Biomasseanlagen zur Stromproduktion können neu von Investitionsbeiträgen profitieren. Neuanlagen, erhebliche Erweiterungen und Erneuerungen bekommen bis zu 50 Prozent der anrechenbaren Investitionskosten vergütet. Auch Schlammverbrennungs- und Deponiegasanlagen können Beiträge beantragen. Holzkraftwerke und Biogasanlagen können zusätzlich Betriebskostenbeiträge (BKB) beziehen.

Das neue Fördermodell ist seit Anfang Januar 2023 in Kraft. Die neu geltende Regelung ist eine Überbrückung zwischen dem auslaufenden bisherigen Fördersystem und dem Inkrafttreten des neuen Energiegesetzes, das im Bundesgesetz über eine sichere Stromversorgung mit erneuerbaren Energien momentan im Parlament diskutiert wird. Die jetzige Regelung geht zurück auf die parlamentarische Initiative von Bastien Girod (Grüne, Zürich).

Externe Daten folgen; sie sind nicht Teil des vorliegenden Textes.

-- pv_equiv track=rewrite | github.com/owent/docker-setup | setup-router/dns/smartdns-generate-geosite.py | domain_matches_any_suffix
-- ===== SOURCE A (Python) =====
-- def domain_matches_any_suffix(domain: str, suffixes: set[str]) -> bool:
--     """Return whether a domain is covered by any suffix in the provided set."""
--
--     current = domain
--     while True:
--         if current in suffixes:
--             return True
--         if "." not in current:
--             return False
--         current = current.partition(".")[2]
-- ===== SOURCE B (Python) =====
-- def domain_matches_any_suffix(domain: str, suffixes: set[str]) -> bool:
--     """Return whether a domain is covered by any suffix in the provided set."""
--     for s in suffixes:
--         if domain == s or domain.endswith("." + s):
--             return True
--     return False
-- ===== Notes on version B (the rewrite author's own statement) =====
-- stated objective: alternative
-- what changed: B iterates over the suffix set testing each candidate with domain == s or domain.endswith('.'+s), instead of A's loop that repeatedly peels the leading label off the domain and does a set-membership lookup.
import Mathlib
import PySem

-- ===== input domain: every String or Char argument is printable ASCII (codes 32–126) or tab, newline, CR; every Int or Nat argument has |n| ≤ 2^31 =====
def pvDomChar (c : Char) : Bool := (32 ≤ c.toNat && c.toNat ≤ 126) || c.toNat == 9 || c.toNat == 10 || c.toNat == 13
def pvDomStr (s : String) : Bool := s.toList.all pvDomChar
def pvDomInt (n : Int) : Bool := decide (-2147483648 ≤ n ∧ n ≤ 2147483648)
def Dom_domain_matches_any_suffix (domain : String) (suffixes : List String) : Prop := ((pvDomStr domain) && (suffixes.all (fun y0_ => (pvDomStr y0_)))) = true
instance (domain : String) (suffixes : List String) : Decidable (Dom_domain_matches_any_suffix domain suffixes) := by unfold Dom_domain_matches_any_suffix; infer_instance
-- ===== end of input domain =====

-- B replaces A's label-peeling loop with a single pass over the suffix set testing
-- `domain == s or domain.endswith('.'+s)` (alternative decomposition, no speed claim).

-- ===== PORT A =====
-- current.partition(".")[2]: the remainder of the string after the first '.'
def pvAfterDot : List Char → List Char
  | [] => []
  | c :: cs => if c = '.' then cs else pvAfterDot cs

-- termination measure for the port's while-loop (cited by decreasing_by)
theorem pvAfterDot_length_lt : ∀ (cs : List Char), cs ≠ [] → (pvAfterDot cs).length < cs.length := by
  intro cs h
  induction cs with
  | nil => exact absurd rfl h
  | cons c cs ih =>
    simp only [pvAfterDot]
    split
    · simp
    · cases cs with
      | nil => simp [pvAfterDot]
      | cons d ds => exact Nat.lt_succ_of_lt (ih (by simp))

-- the `while True` loop of A: membership test, dot test, peel
def pvALoop (current : List Char) (suffixes : List String) : Bool :=
  if suffixes.any (fun s => current == s.toList) then true
  else if PySem.Chars.isIn ['.'] current = false then false
  else pvALoop (pvAfterDot current) suffixes
termination_by current.length
decreasing_by
  rename_i h
  apply pvAfterDot_length_lt
  intro hnil
  subst hnil
  exact h (by decide)

def domain_matches_any_suffix (domain : String) (suffixes : List String) : Bool :=
  pvALoop domain.toList suffixes

-- ===== PORT B =====
def domain_matches_any_suffix_alt (domain : String) (suffixes : List String) : Bool :=
  suffixes.any (fun s =>
    domain.toList == s.toList || PySem.Chars.endswith domain.toList ('.' :: s.toList))

-- ===== PRECONDITION & SPEC =====
def Spec_domain_matches_any_suffix (domain : String) (suffixes : List String) (out : Bool) : Prop := out = domain_matches_any_suffix_alt domain suffixes
instance (domain : String) (suffixes : List String) (out : Bool) : Decidable (Spec_domain_matches_any_suffix domain suffixes out) := by unfold Spec_domain_matches_any_suffix; infer_instance

-- ===== CLAIM (what is proved, stated in full; the proofs are below) =====
def Claim_equal_domain_matches_any_suffix : Prop := ∀ (domain : String) (suffixes : List String), Dom_domain_matches_any_suffix domain suffixes → Spec_domain_matches_any_suffix domain suffixes (domain_matches_any_suffix domain suffixes)

-- ===== LEMMAS AND PROOFS =====

-- any over the same list with pointwise-equal (on members) predicates
theorem pv_any_congr_mem {α : Type} (l : List α) (p q : α → Bool)
    (h : ∀ a ∈ l, p a = q a) : l.any p = l.any q := by
  induction l with
  | nil => rfl
  | cons a l ih => simp only [List.any_cons, h a (by simp), ih (fun s hs => h s (by simp [hs]))]

-- A string of the form '.'++t is a suffix of cs iff t is everything after the FIRST dot,
-- or '.'++t is a suffix of that remainder.
theorem pv_dot_suffix_iff (t : List Char) :
    ∀ (cs : List Char), '.' ∈ cs →
      (('.' :: t) <:+ cs ↔ t = pvAfterDot cs ∨ ('.' :: t) <:+ pvAfterDot cs) := by
  intro cs
  induction cs with
  | nil => intro h; simp at h
  | cons c cs ih =>
    intro hmem
    by_cases hc : c = '.'
    · subst hc
      rw [show pvAfterDot ('.' :: cs) = cs from by simp [pvAfterDot], List.suffix_cons_iff]
      constructor
      · rintro (h | h)
        · left; exact (List.cons.injEq _ _ _ _ ▸ h).2
        · right; exact h
      · rintro (h | h)
        · left; rw [h]
        · right; exact h
    · have hmem' : '.' ∈ cs := by
        rcases List.mem_cons.mp hmem with h | h
        · exact absurd h.symm hc
        · exact h
      rw [show pvAfterDot (c :: cs) = pvAfterDot cs from by simp [pvAfterDot, hc],
        List.suffix_cons_iff]
      constructor
      · rintro (h | h)
        · exact absurd (List.cons.injEq _ _ _ _ ▸ h).1.symm hc
        · exact (ih hmem').mp h
      · intro h
        right
        exact (ih hmem').mpr h

-- Characterization of A's loop as B's one-pass test
theorem pvALoop_eq (S : List String) : ∀ (n : Nat) (cs : List Char), cs.length ≤ n →
    pvALoop cs S = S.any (fun s => cs == s.toList || PySem.Chars.endswith cs ('.' :: s.toList)) := by
  intro n
  induction n with
  | zero =>
    intro cs hlen
    have hnil : cs = [] := List.length_eq_zero_iff.mp (Nat.le_zero.mp hlen)
    subst hnil
    rw [pvALoop]
    by_cases h : S.any (fun s => ([] : List Char) == s.toList)
    · rw [if_pos h]
      symm
      rw [List.any_eq_true] at h ⊢
      obtain ⟨s, hs, he⟩ := h
      exact ⟨s, hs, by simp_all⟩
    · rw [if_neg h, if_pos (by simp [PySem.Chars.isIn, PySem.Chars.find_eq_neg_one_iff])]
      symm
      rw [List.any_eq_false]
      intro s hs
      simp only [Bool.or_eq_true, not_or]
      refine ⟨?_, ?_⟩
      · intro he
        exact h (List.any_eq_true.mpr ⟨s, hs, he⟩)
      · intro he
        have := (PySem.Chars.endswith_iff _ _).mp he
        simp [List.suffix_nil] at this
  | succ n ih =>
    intro cs hlen
    rw [pvALoop]
    by_cases hmemb : S.any (fun s => cs == s.toList)
    · rw [if_pos hmemb]
      symm
      rw [List.any_eq_true] at hmemb ⊢
      obtain ⟨s, hs, he⟩ := hmemb
      exact ⟨s, hs, by simp_all⟩
    · rw [if_neg hmemb]
      have hne : ∀ s ∈ S, ¬ (cs == s.toList) = true := by
        intro s hs h
        exact hmemb (List.any_eq_true.mpr ⟨s, hs, h⟩)
      by_cases hdot : PySem.Chars.isIn ['.'] cs = false
      · rw [if_pos hdot]
        symm
        rw [List.any_eq_false]
        intro s hs
        simp only [Bool.or_eq_true, not_or]
        refine ⟨hne s hs, ?_⟩
        intro he
        have hsuf := (PySem.Chars.endswith_iff _ _).mp he
        have : '.' ∈ cs := hsuf.subset (by simp)
        have : PySem.Chars.isIn ['.'] cs = true := by
          rw [PySem.Chars.isIn_iff_infix]
          exact (List.singleton_infix_iff '.' cs).mpr this
        simp [this] at hdot
      · rw [if_neg hdot]
        have hdot' : '.' ∈ cs := by
          have : PySem.Chars.isIn ['.'] cs = true := by
            cases h : PySem.Chars.isIn ['.'] cs
            · exact absurd h hdot
            · rfl
          have hin := (PySem.Chars.isIn_iff_infix _ _).mp this
          exact hin.subset (by simp)
        have hnil : cs ≠ [] := List.ne_nil_of_mem hdot'
        have := ih (pvAfterDot cs) (by
          have := pvAfterDot_length_lt cs hnil
          omega)
        rw [this]
        -- elementwise: for s ∈ S, the test on cs equals the test on pvAfterDot cs
        apply pv_any_congr_mem
        intro s hs
        have h1 : (cs == s.toList) = false := by
          cases h : (cs == s.toList)
          · rfl
          · exact absurd h (hne s hs)
        rw [h1]
        simp only [Bool.false_or]
        apply Bool.eq_iff_iff.mpr
        rw [PySem.Chars.endswith_iff, Bool.or_eq_true, beq_iff_eq, PySem.Chars.endswith_iff,
          pv_dot_suffix_iff _ cs hdot']
        constructor
        · rintro (h | h)
          · exact Or.inl h.symm
          · exact Or.inr h
        · rintro (h | h)
          · exact Or.inl h.symm
          · exact Or.inr h

-- ===== VERDICT (by name: the statement is the Claim_ definition above) =====
theorem domain_matches_any_suffix_spec : Claim_equal_domain_matches_any_suffix := by
  intro domain suffixes _
  unfold Spec_domain_matches_any_suffix domain_matches_any_suffix domain_matches_any_suffix_alt
  exact pvALoop_eq suffixes domain.toList.length domain.toList le_rfl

Aufgrund der neuen Situation erreichen viele Fragen aus der Biomassebranche das Bundesamt für Energie (BFE). Energeiaplus mit Antworten auf die häufigsten Fragen.

Gefördert werden ausschliesslich Biomasseanlagen zur Stromproduktion. Weshalb?

Die Massnahme dient dazu, die Versorgungssicherheit beim Strom zu stärken. Sie wird aus dem Netzzuschlagsfonds finanziert.  Den Netzzuschlag bezahlen alle Stromkonsumentinnen und -konsumenten über den Strompreis. Er wird zur Förderung von erneuerbarem Strom eingesetzt. Anlagen, die zum Beispiel nur Wärme produzieren, dürfen nicht über den Netzzuschlagsfonds gefördert werden. Oder auch Biogasanlagen, die Gas aufbereiten und ins Netz einspeisen, können vom Bund bislang nicht gefördert werden, weil die gesetzliche Grundlage dafür fehlt. Das im 2021 vom Volk abgelehnte CO2-Gesetz hätte die Türe dafür geöffnet.

Wie sieht es für die bestehenden Biomasseanlagen aus? Gehen sie leer aus?

Die bestehenden Anlagen profitieren vom Einspeisevergütungssystem (EVS /KEV) oder noch bis Ende 2025 von der Mehrkostenfinanzierung (MKF). Anlagen, die aus der EVS /KEV oder MKF ausscheiden, können jetzt Betriebskostenbeiträge beziehen.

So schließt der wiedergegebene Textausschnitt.